Ultimately, we are interested in calculating the statistics

\[ K = \dfrac{\sum M_T}{\sum O_T} - \dfrac{\sum M_C}{\sum O_C} \]

and constructing a confidence interval for it. But how?

Bootstrap!

Bootstrap

In this case, it is essential to remember that in Bootstrap, you need to sample both the number of chats and the number of visits to the ad simultaneously, because they depend on a single user!

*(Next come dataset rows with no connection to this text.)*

-- pv_equiv track=rewrite | github.com/udgirkarambarish/cloudVultr | test.py | is_closed_polygon
-- ===== SOURCE A (Python) =====
-- def is_closed_polygon(sticks):
--     points_count = {}
--
--     # Count the occurrences of each point
--     for x1, y1, x2, y2 in sticks:
--         points_count[(x1, y1)] = points_count.get((x1, y1), 0) + 1
--         points_count[(x2, y2)] = points_count.get((x2, y2), 0) + 1
--
--     # For a closed polygon, each point must occur exactly twice (once at the start and end)
--     for count in points_count.values():
--         if count != 2:
--             return False
--     return True
-- ===== SOURCE B (Python) =====
-- def is_closed_polygon(sticks):
--     # Pair off endpoints: repeatedly take the first remaining point and remove
--     # its unique twin; closed iff everything pairs off with no third copy.
--     pts = []
--     for x1, y1, x2, y2 in sticks:
--         pts.append((x1, y1))
--         pts.append((x2, y2))
--     while pts:
--         p = pts.pop(0)
--         if p not in pts:
--             return False
--         pts.remove(p)
--         if p in pts:
--             return False
--     return True
-- ===== Notes on version B (the rewrite author's own statement) =====
-- stated objective: alternative
-- what changed: Replaces A's count-dictionary-then-scan-values with a destructive pair-off loop that repeatedly pops the first remaining endpoint, removes its unique twin and rejects any third copy, maintaining no counts at all.
import Mathlib
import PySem

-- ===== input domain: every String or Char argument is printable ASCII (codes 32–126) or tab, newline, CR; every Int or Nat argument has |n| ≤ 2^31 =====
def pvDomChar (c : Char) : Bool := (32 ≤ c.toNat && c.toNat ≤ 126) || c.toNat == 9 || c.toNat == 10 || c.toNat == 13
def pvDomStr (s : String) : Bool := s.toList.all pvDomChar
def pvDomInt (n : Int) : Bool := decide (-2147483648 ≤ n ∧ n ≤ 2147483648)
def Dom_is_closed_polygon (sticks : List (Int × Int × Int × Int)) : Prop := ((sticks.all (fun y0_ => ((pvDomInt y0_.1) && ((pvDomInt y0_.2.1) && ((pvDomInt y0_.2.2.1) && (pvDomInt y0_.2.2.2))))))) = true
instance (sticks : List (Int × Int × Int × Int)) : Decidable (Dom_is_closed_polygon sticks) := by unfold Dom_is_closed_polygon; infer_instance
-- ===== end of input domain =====

-- B replaces A's count-dictionary-then-values-scan with a destructive pair-off loop
-- (pop a point, remove its unique twin, reject a third copy); objective: alternative, not faster.


-- ===== PORT A =====
-- dict points_count updated with get(...,0)+1 for each endpoint; then all counts must be 2
def is_closed_polygon (sticks : List (Int × Int × Int × Int)) : Bool :=
  let points_count : PySem.Dict (Int × Int) Int :=
    sticks.foldl (fun d s =>
      let d := d.insert (s.1, s.2.1) (d.getD (s.1, s.2.1) 0 + 1)
      d.insert (s.2.2.1, s.2.2.2) (d.getD (s.2.2.1, s.2.2.2) 0 + 1)) PySem.Dict.empty
  -- the early-return scan over the values is the all-test
  points_count.values.all (fun c => c == 2)

-- ===== PORT B =====
-- the 'while pts:' loop of Source B: pop(0), 'p not in pts' -> False, remove first twin,
-- 'p in pts' (a third copy) -> False, continue on the shortened list.
-- fuel = initial list length bounds the iteration count (the loop shortens the list each turn)
def pvPairOff : Nat → List (Int × Int) → Bool
  | _, [] => true
  | 0, _ :: _ => false
  | fuel + 1, p :: pts =>
    if p ∈ pts then
      let pts' := pts.erase p
      if p ∈ pts' then false else pvPairOff fuel pts'
    else false

def is_closed_polygon_alt (sticks : List (Int × Int × Int × Int)) : Bool :=
  -- the building loop: two appends per stick
  let pts := sticks.foldl (fun acc s => acc ++ [(s.1, s.2.1), (s.2.2.1, s.2.2.2)]) []
  pvPairOff pts.length pts

-- ===== PRECONDITION & SPEC =====
def Spec_is_closed_polygon (sticks : List (Int × Int × Int × Int)) (out : Bool) : Prop := out = is_closed_polygon_alt sticks
instance (sticks : List (Int × Int × Int × Int)) (out : Bool) : Decidable (Spec_is_closed_polygon sticks out) := by unfold Spec_is_closed_polygon; infer_instance

-- ===== CLAIM (what is proved, stated in full; the proofs are below) =====
def Claim_equal_is_closed_polygon : Prop := ∀ (sticks : List (Int × Int × Int × Int)), Dom_is_closed_polygon sticks → Spec_is_closed_polygon sticks (is_closed_polygon sticks)

-- ===== LEMMAS AND PROOFS =====

-- A's two inserts per stick are one insert per endpoint of the flattened list
theorem pvFoldTwo (l : List (Int × Int × Int × Int)) (d : PySem.Dict (Int × Int) Int) :
    l.foldl (fun d s =>
      let d := d.insert (s.1, s.2.1) (d.getD (s.1, s.2.1) 0 + 1)
      d.insert (s.2.2.1, s.2.2.2) (d.getD (s.2.2.1, s.2.2.2) 0 + 1)) d
    = (l.flatMap (fun s => [(s.1, s.2.1), (s.2.2.1, s.2.2.2)])).foldl
        (fun d p => d.insert p (d.getD p 0 + 1)) d := by
  induction l generalizing d with
  | nil => rfl
  | cons a t ih => simp only [List.foldl_cons, List.flatMap_cons, List.foldl_append]; exact ih _

-- the pair-off loop succeeds exactly when every point of the list occurs exactly twice
theorem pvPairOff_iff (fuel : Nat) (l : List (Int × Int)) (hf : l.length ≤ fuel) :
    pvPairOff fuel l = true ↔ ∀ p ∈ l, l.count p = 2 := by
  induction fuel generalizing l with
  | zero =>
    have : l = [] := List.eq_nil_of_length_eq_zero (Nat.le_zero.mp hf)
    subst this; simp [pvPairOff]
  | succ fuel ih =>
    cases l with
    | nil => simp [pvPairOff]
    | cons p pts =>
      simp only [pvPairOff]
      by_cases h : p ∈ pts
      · rw [if_pos h]
        by_cases h2 : p ∈ pts.erase p
        · -- a third copy remains: count p ≥ 3
          rw [if_pos h2]
          simp only [Bool.false_eq_true, false_iff]
          intro hall
          have hc := hall p List.mem_cons_self
          have he : (pts.erase p).count p = pts.count p - 1 := List.count_erase_self ..
          have h1 : 0 < pts.count p := List.count_pos_iff.mpr h
          have h2' : 0 < (pts.erase p).count p := List.count_pos_iff.mpr h2
          simp [List.count_cons_self] at hc
          omega
        · -- exactly one twin in pts; recurse on pts.erase p
          rw [if_neg h2]
          have hc1 : pts.count p = 1 := by
            have he : (pts.erase p).count p = pts.count p - 1 := List.count_erase_self ..
            have hp := List.count_pos_iff.mpr h
            have hz : (pts.erase p).count p = 0 := by
              by_contra hne
              exact h2 (List.count_pos_iff.mp (Nat.pos_of_ne_zero hne))
            omega
          have hlen : (pts.erase p).length ≤ fuel := by
            have h3 : (pts.erase p).length ≤ pts.length := List.length_erase_le ..
            simp only [List.length_cons] at hf
            omega
          rw [ih _ hlen]
          constructor
          · intro hall q hq
            rcases List.mem_cons.mp hq with rfl | hq
            · simp [List.count_cons_self, hc1]
            · by_cases hqp : q = p
              · subst hqp; simp [List.count_cons_self, hc1]
              · have hq' : q ∈ pts.erase p := List.mem_erase_of_ne hqp |>.mpr hq
                have := hall q hq'
                rw [List.count_cons_of_ne (Ne.symm hqp), ← List.count_erase_of_ne hqp]
                exact this
          · intro hall q hq
            have hqpts : q ∈ pts := List.mem_of_mem_erase hq
            have hqp : q ≠ p := by
              rintro rfl; exact h2 hq
            have := hall q (List.mem_cons_of_mem _ hqpts)
            rw [List.count_cons_of_ne (Ne.symm hqp)] at this
            rw [List.count_erase_of_ne hqp]
            exact this
      · -- the head has no twin at all
        rw [if_neg h]
        simp only [Bool.false_eq_true, false_iff]
        intro hall
        have := hall p List.mem_cons_self
        have : pts.count p = 0 := List.count_eq_zero.mpr h
        simp [List.count_cons_self, this] at *

-- ===== VERDICT (by name: the statement is the Claim_ definition above) =====
theorem is_closed_polygon_spec : Claim_equal_is_closed_polygon := by
  intro sticks _
  unfold Spec_is_closed_polygon is_closed_polygon is_closed_polygon_alt
  rw [pvFoldTwo, PySem.Dict.foldl_insert_getD_add_one_eq_counter,
      PySem.List.foldl_append_eq_flatMap]
  set pts := sticks.flatMap (fun s => [(s.1, s.2.1), (s.2.2.1, s.2.2.2)]) with hpts
  change ((PySem.Dict.counter pts).values.all fun c => c == 2) = pvPairOff ([] ++ pts).length ([] ++ pts)
  rw [List.nil_append]
  have hv : (PySem.Dict.counter pts).values
      = (PySem.Set.ofList pts).map (fun k => (pts.count k : Int)) := by
    show ((PySem.Dict.counter pts).items.map (·.2)) = _
    rw [PySem.Dict.items_counter]
    simp
  rw [hv, Bool.eq_iff_iff, pvPairOff_iff _ _ (Nat.le_refl _)]
  simp only [List.all_map, List.all_eq_true, Function.comp_def, PySem.Set.mem_ofList, beq_iff_eq]
  constructor
  · intro hh p hp; have := hh p hp; omega
  · intro hh p hp; have := hh p hp; omega
-- pv_equiv track=rewrite | github.com/fernandoBellegarde/Python | FIAP/aulas/capitulo008 - matriz/matriz.py | matriz_com_x
-- ===== SOURCE A (Python) =====
-- def criar_matriz(linhas, colunas):
--     matriz = []
--     for i in range(linhas):
--         linha = []
--         for j in range(colunas):
--             linha.append('.')
--         matriz.append(linha)
--     return matriz
--
-- def matriz_com_x(n):
--     matriz = criar_matriz(n, n)
--     coluna = n - 1
--     for i in range(n):
--         matriz[i][i] = 'z'
--         matriz[i][coluna] = 'z'
--         coluna = coluna - 1
--     return matriz
-- ===== SOURCE B (Python) =====
-- def _metade_superior(n):
--     # rows 0 .. ceil(n/2)-1, each built by concatenating dot-runs and 'z' segments
--     top = []
--     for i in range((n + 1) // 2):
--         r = n - 1 - i
--         if i == r:
--             row = ['.'] * i + ['z'] + ['.'] * i
--         else:
--             row = ['.'] * i + ['z'] + ['.'] * (r - i - 1) + ['z'] + ['.'] * i
--         top.append(row)
--     return top
--
-- def matriz_com_x(n):
--     # the matrix is symmetric under vertical flip: row n-1-i equals row i,
--     # so the bottom half is the mirror image of the top half
--     top = _metade_superior(n)
--     return top + [list(row) for row in reversed(top[:n // 2])]
-- ===== Notes on version B (the rewrite author's own statement) =====
-- stated objective: alternative
-- what changed: B constructs only the top half of the matrix, building each row as a concatenation of dot-runs and 'z' segments (no all-dots grid, no overwrite pass, no per-cell test), and obtains the bottom half by mirroring the top rows using the matrix's vertical symmetry.
import Mathlib
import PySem

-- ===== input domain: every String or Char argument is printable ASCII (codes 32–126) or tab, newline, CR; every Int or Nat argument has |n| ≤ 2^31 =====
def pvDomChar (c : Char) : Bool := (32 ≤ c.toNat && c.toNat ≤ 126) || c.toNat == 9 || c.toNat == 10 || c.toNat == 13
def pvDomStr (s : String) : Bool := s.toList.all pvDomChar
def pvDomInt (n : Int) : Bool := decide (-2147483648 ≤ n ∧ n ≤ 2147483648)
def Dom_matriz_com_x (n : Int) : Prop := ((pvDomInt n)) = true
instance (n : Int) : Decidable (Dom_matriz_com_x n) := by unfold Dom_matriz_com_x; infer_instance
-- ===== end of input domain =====

-- B builds only the top half of the matrix, each row as a concatenation of dot-runs and 'z'
-- segments (no all-dots grid, no overwrite pass), and mirrors the top to get the bottom half.


-- ===== PORT A =====
def criar_matriz (linhas colunas : Int) : List (List String) :=
  (PySem.List.pyRange 0 linhas 1).foldl
    (fun matriz _i =>
      matriz ++ [(PySem.List.pyRange 0 colunas 1).foldl (fun linha _j => linha ++ ["."]) []])
    []

def matriz_com_x (n : Int) : List (List String) :=
  ((PySem.List.pyRange 0 n 1).foldl
    (fun (st : List (List String) × Int) i =>
      -- matriz[i][i] = 'z'; matriz[i][coluna] = 'z'; coluna = coluna - 1
      let m1 := st.1.modify i.toNat (fun row => row.set i.toNat "z")
      let m2 := m1.modify i.toNat (fun row => row.set st.2.toNat "z")
      (m2, st.2 - 1))
    (criar_matriz n n, n - 1)).1

-- ===== PORT B =====
-- helper = _metade_superior
def pvTopB (n : Int) : List (List String) :=
  (PySem.List.pyRange 0 (PySem.Int.floordiv (n + 1) 2) 1).foldl
    (fun (top : List (List String)) i =>
      let r := n - 1 - i
      let row :=
        if i = r then
          List.replicate i.toNat "." ++ ["z"] ++ List.replicate i.toNat "."
        else
          List.replicate i.toNat "." ++ ["z"] ++ List.replicate (r - i - 1).toNat "."
            ++ ["z"] ++ List.replicate i.toNat "."
      top ++ [row]) []

def matriz_com_x_alt (n : Int) : List (List String) :=
  let top := pvTopB n
  -- 'top + [list(row) for row in reversed(top[:n//2])]'
  top ++ ((PySem.List.slice top none (some (PySem.Int.floordiv n 2))).reverse.map
    (fun row => row))

-- ===== PRECONDITION & SPEC =====
def Spec_matriz_com_x (n : Int) (out : List (List String)) : Prop := out = matriz_com_x_alt n
instance (n : Int) (out : List (List String)) : Decidable (Spec_matriz_com_x n out) := by unfold Spec_matriz_com_x; infer_instance

-- ===== CLAIM (what is proved, stated in full; the proofs are below) =====
def Claim_equal_matriz_com_x : Prop := ∀ (n : Int), Dom_matriz_com_x n → Spec_matriz_com_x n (matriz_com_x n)

-- ===== LEMMAS AND PROOFS =====

-- the canonical row/matrix both proofs meet at
def pvRowF (m i : Nat) : List String :=
  (List.range m).map (fun j => if i = j ∨ i + j + 1 = m then "z" else ".")
def pvCanon (m : Nat) : List (List String) := (List.range m).map (pvRowF m)

-- ---- A = canon ----

-- a row of A's patched grid
def pvRowA (m i : Nat) : List String :=
  ((List.replicate m ".").set i "z").set (m - 1 - i) "z"

theorem pv_foldl_append_const {α β : Type} (r : α) (l : List β) (acc : List α) :
    l.foldl (fun a _ => a ++ [r]) acc = acc ++ List.replicate l.length r := by
  induction l generalizing acc with
  | nil => simp
  | cons x t ih => simp [List.foldl, ih, List.replicate_succ]

theorem pv_criar_eq (n : Int) :
    criar_matriz n n = List.replicate n.toNat (List.replicate n.toNat ".") := by
  unfold criar_matriz
  rw [pv_foldl_append_const, pv_foldl_append_const]
  simp [PySem.List.length_pyRange_one]

theorem pv_map_range_modify {α : Type} (m k : Nat) (hk : k < m) (f : Nat → α) (g : α → α) :
    ((List.range m).map f).modify k g
      = (List.range m).map (fun i => if i = k then g (f k) else f i) := by
  apply List.ext_getElem
  · simp
  · intro j h1 h2
    have hj : j < m := by simpa using h2
    rw [List.getElem_modify]
    simp only [List.getElem_map, List.getElem_range]
    by_cases h : j = k
    · subst h; simp
    · have h' : ¬ k = j := fun hh => h hh.symm
      simp [h, h']

theorem pv_patch_fold (n : Int) (m : Nat) (hm : m = n.toNat) (hn : 0 < n) (k : Nat) (hk : k ≤ m) :
    ((List.range k).map (Int.ofNat)).foldl
      (fun (st : List (List String) × Int) i =>
        let m1 := st.1.modify i.toNat (fun row => row.set i.toNat "z")
        let m2 := m1.modify i.toNat (fun row => row.set st.2.toNat "z")
        (m2, st.2 - 1))
      (List.replicate m (List.replicate m "."), n - 1)
    = ((List.range m).map (fun i => if i < k then pvRowA m i else List.replicate m "."),
       n - 1 - k) := by
  induction k with
  | zero => simp [List.map_const']
  | succ k ih =>
    have hk' : k ≤ m := Nat.le_of_succ_le hk
    have hkm : k < m := hk
    rw [List.range_succ, List.map_append, List.foldl_append, ih hk']
    simp only [List.map_cons, List.map_nil, List.foldl_cons, List.foldl_nil]
    have htoNat : (Int.ofNat k).toNat = k := rfl
    have hcol : (n - 1 - (k : Int)).toNat = m - 1 - k := by omega
    rw [htoNat, hcol]
    rw [pv_map_range_modify m k hkm, pv_map_range_modify m k hkm]
    refine Prod.ext ?_ ?_
    · simp only
      apply List.map_congr_left
      intro i hi
      by_cases h : i = k
      · subst h; simp [pvRowA]
      · have hlt : (i < k + 1) ↔ (i < k) := by omega
        simp [h, hlt]
    · simp only; push_cast; ring

theorem pvRowA_eq (m i : Nat) (hi : i < m) : pvRowA m i = pvRowF m i := by
  apply List.ext_getElem
  · simp [pvRowA, pvRowF]
  · intro j h1 h2
    have hj : j < m := by simpa [pvRowA] using h1
    simp only [pvRowA, pvRowF, List.getElem_map, List.getElem_range]
    rw [List.getElem_set, List.getElem_set]
    simp only [List.getElem_replicate]
    by_cases h1' : m - 1 - i = j
    · simp [h1', show i = j ∨ i + j + 1 = m by omega]
    · by_cases h2' : i = j
      · simp [h2']
      · simp [h1', h2', show ¬(i + j + 1 = m) by omega]

theorem pv_A_eq_canon (n : Int) : matriz_com_x n = pvCanon n.toNat := by
  by_cases hn : n ≤ 0
  · have hm : n.toNat = 0 := by omega
    simp [matriz_com_x, pvCanon, hm, criar_matriz, PySem.List.pyRange_one_eq_nil hn]
  · rw [not_le] at hn
    unfold matriz_com_x
    rw [pv_criar_eq, PySem.List.pyRange_one 0 n]
    have hm : ((n : Int) - 0).toNat = n.toNat := by omega
    rw [hm]
    have hrw : (fun k : Nat => (0 : Int) + (k : Int)) = Int.ofNat := by funext k; simp
    rw [hrw, pv_patch_fold n n.toNat rfl hn n.toNat le_rfl]
    simp only [pvCanon]
    apply List.map_congr_left
    intro i hi
    have him : i < n.toNat := List.mem_range.mp hi
    simp only [if_pos him]
    exact pvRowA_eq n.toNat i him

-- ---- B = canon ----

theorem pvRowB_mid (m k : Nat) (h : 2 * k + 1 = m) :
    List.replicate k "." ++ ["z"] ++ List.replicate k "." = pvRowF m k := by
  apply List.ext_getElem
  · simp [pvRowF]; omega
  · intro j h1 h2
    have hj : j < m := by simpa [pvRowF] using h2
    simp only [pvRowF, List.getElem_map, List.getElem_range]
    simp only [List.getElem_append, List.length_append, List.length_replicate,
      List.length_cons, List.length_nil]
    split_ifs <;> simp_all [List.getElem_replicate] <;> omega

theorem pvRowB_two (m k : Nat) (h : 2 * k + 1 < m) :
    List.replicate k "." ++ ["z"] ++ List.replicate (m - 2 * k - 2) "." ++ ["z"]
        ++ List.replicate k "." = pvRowF m k := by
  apply List.ext_getElem
  · simp [pvRowF]; omega
  · intro j h1 h2
    have hj : j < m := by simpa [pvRowF] using h2
    simp only [pvRowF, List.getElem_map, List.getElem_range]
    simp only [List.getElem_append, List.length_append, List.length_replicate,
      List.length_cons, List.length_nil]
    split_ifs <;> simp_all [List.getElem_replicate] <;> omega

theorem pvRowF_symm (m k : Nat) (hk : k < m) : pvRowF m (m - 1 - k) = pvRowF m k := by
  apply List.map_congr_left
  intro j hj
  have hjm : j < m := List.mem_range.mp hj
  have : (m - 1 - k = j ∨ m - 1 - k + j + 1 = m) ↔ (k = j ∨ k + j + 1 = m) := by omega
  rw [if_congr this rfl rfl]

theorem pv_mirror (m : Nat) (g : Nat → List String)
    (hsymm : ∀ k, k < m → g (m - 1 - k) = g k) :
    (List.range ((m + 1) / 2)).map g ++ ((List.range (m / 2)).map g).reverse
      = (List.range m).map g := by
  apply List.ext_getElem
  · simp; omega
  · intro j h1 h2
    have hjm : j < m := by simpa using h2
    rw [List.getElem_append]
    split_ifs with hlt
    · have : j < (m + 1) / 2 := by simpa using hlt
      simp
    · have hge : (m + 1) / 2 ≤ j := by simpa using not_lt.mp hlt
      simp only [List.getElem_reverse, List.getElem_map, List.getElem_range,
        List.length_map, List.length_range]
      rw [show m / 2 - 1 - (j - (m + 1) / 2) = m - 1 - j by omega]
      exact hsymm j hjm

theorem pv_top_eq (m : Nat) : pvTopB (m : Int) = (List.range ((m + 1) / 2)).map (pvRowF m) := by
  unfold pvTopB
  have hceil : PySem.Int.floordiv ((m : Int) + 1) 2 = (((m + 1) / 2 : Nat) : Int) := by
    exact_mod_cast PySem.Int.floordiv_natCast (m + 1) 2
  rw [hceil, PySem.List.pyRange_zero_natCast, PySem.List.foldl_append_singleton_eq_map,
    List.nil_append, List.map_map]
  apply List.map_congr_left
  intro k hk
  have hkh : k < (m + 1) / 2 := List.mem_range.mp hk
  simp only [Function.comp_apply]
  by_cases hmid : 2 * k + 1 = m
  · rw [if_pos (by omega : ((k : Nat) : Int) = (m : Int) - 1 - (k : Nat))]
    simpa using pvRowB_mid m k hmid
  · have hlt : 2 * k + 1 < m := by omega
    rw [if_neg (by omega : ¬ ((k : Nat) : Int) = (m : Int) - 1 - (k : Nat))]
    have hmm : ((m : Int) - 1 - (k : Nat) - (k : Nat) - 1).toNat = m - 2 * k - 2 := by omega
    rw [hmm]
    simpa using pvRowB_two m k hlt

theorem pv_B_eq_canon (n : Int) : matriz_com_x_alt n = pvCanon n.toNat := by
  by_cases hn : n ≤ 0
  · have hnil : PySem.List.pyRange 0 (PySem.Int.floordiv (n + 1) 2) 1 = [] := by
      refine PySem.List.pyRange_one_eq_nil ?_
      have h2 : PySem.Int.floordiv (n + 1) 2 < 1 :=
        (PySem.Int.floordiv_lt_iff_lt_mul (by omega)).mpr (by omega)
      omega
    have hm : n.toNat = 0 := by omega
    unfold matriz_com_x_alt pvTopB
    rw [hnil]
    simp [pvCanon, hm, PySem.List.slice]
  · rw [not_le] at hn
    have hnm : n = ((n.toNat : Nat) : Int) := by omega
    set m := n.toNat with hmdef
    unfold matriz_com_x_alt
    rw [hnm, pv_top_eq m]
    have hfl : PySem.Int.floordiv (m : Int) 2 = (((m / 2 : Nat)) : Int) := by
      exact_mod_cast PySem.Int.floordiv_natCast m 2
    rw [hfl]
    simp only [PySem.List.slice_to_natCast, ← List.map_take, List.take_range, List.map_id']
    have hmin : min (m / 2) ((m + 1) / 2) = m / 2 := by omega
    rw [hmin, pvCanon]
    exact pv_mirror m (pvRowF m) (fun k hk => pvRowF_symm m k hk)

-- ===== VERDICT (by name: the statement is the Claim_ definition above) =====
theorem matriz_com_x_spec : Claim_equal_matriz_com_x := by
  intro n _
  unfold Spec_matriz_com_x
  rw [pv_A_eq_canon, pv_B_eq_canon]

Sample the number of chats and the number of visits to the ad page in the test and control groups.
Calculate the statistic \(K\) for the sample.
Repeat steps 1-2 many times (e.g., 10000 times).

Code

def ratio_bootstrap(message_array, message_control, n_test, n_control, alpha=0.05):
    theta_func = lambda MT, MC, OT, OC: numpy.sum(MT, axis=1) / numpy.sum(OT, axis=1) - numpy.sum(MC, axis=1) / numpy.sum(OC, axis=1)
    
    
    B = 1000
    batch_size = B // 20

    
    theta_asterisk_array = []

    test_size = len(message_array)
    control_size = len(message_control)

    test_inds_array = numpy.arange(0, test_size)
    control_inds_array = numpy.arange(0, control_size)
    for _ in range(0, B, batch_size):
        
        boot_t_inds = numpy.random.choice(test_inds_array, replace=True, size=(batch_size, test_size))
        boot_c_inds = numpy.random.choice(control_inds_array, replace=True, size=(batch_size, control_size))
        
        # Wrong way to sample with replacement
        # boot_MT = numpy.random.choice(message_array, replace=True, size=(batch_size, test_size))
        # boot_MC = numpy.random.choice(message_control, replace=True, size=(batch_size, control_size))
        # boot_OT = numpy.random.choice(n_test, replace=True, size=(batch_size, test_size))
        # boot_OC = numpy.random.choice(n_control, replace=True, size=(batch_size, control_size))
        boot_MT = message_array[boot_t_inds]
        boot_MC = message_control[boot_c_inds]
        boot_OT = n_test[boot_t_inds]
        boot_OC = n_control[boot_c_inds]
        
        theta_asterisk = theta_func(
            boot_MT, boot_MC, boot_OT, boot_OC
        ).ravel()
        assert len(theta_asterisk) == batch_size
        theta_asterisk_array = numpy.concatenate([theta_asterisk_array, theta_asterisk])
    left_theta_asterisk, right_theta_asterisk = numpy.quantile(theta_asterisk_array, [alpha / 2, 1 - alpha / 2])
    
    
    percentile_left_bound, percentile_right_bound = left_theta_asterisk, right_theta_asterisk
    return percentile_left_bound, percentile_right_bound


numpy.random.seed(8)

bad_cnt_correct_bootstrap = 0

for _ in range(mc_size):
    test_sample = generate_group_sample(group_size)
    control_sample = generate_group_sample(group_size)

  
    left_bound_correct, right_bound_correct = ratio_bootstrap(
        test_sample['message_array'], 
        control_sample['message_array'], 
        test_sample['O_array'], 
        control_sample['O_array']
    )
   
    bad_cnt_correct_bootstrap += ((left_bound_correct > 0) | (right_bound_correct < 0))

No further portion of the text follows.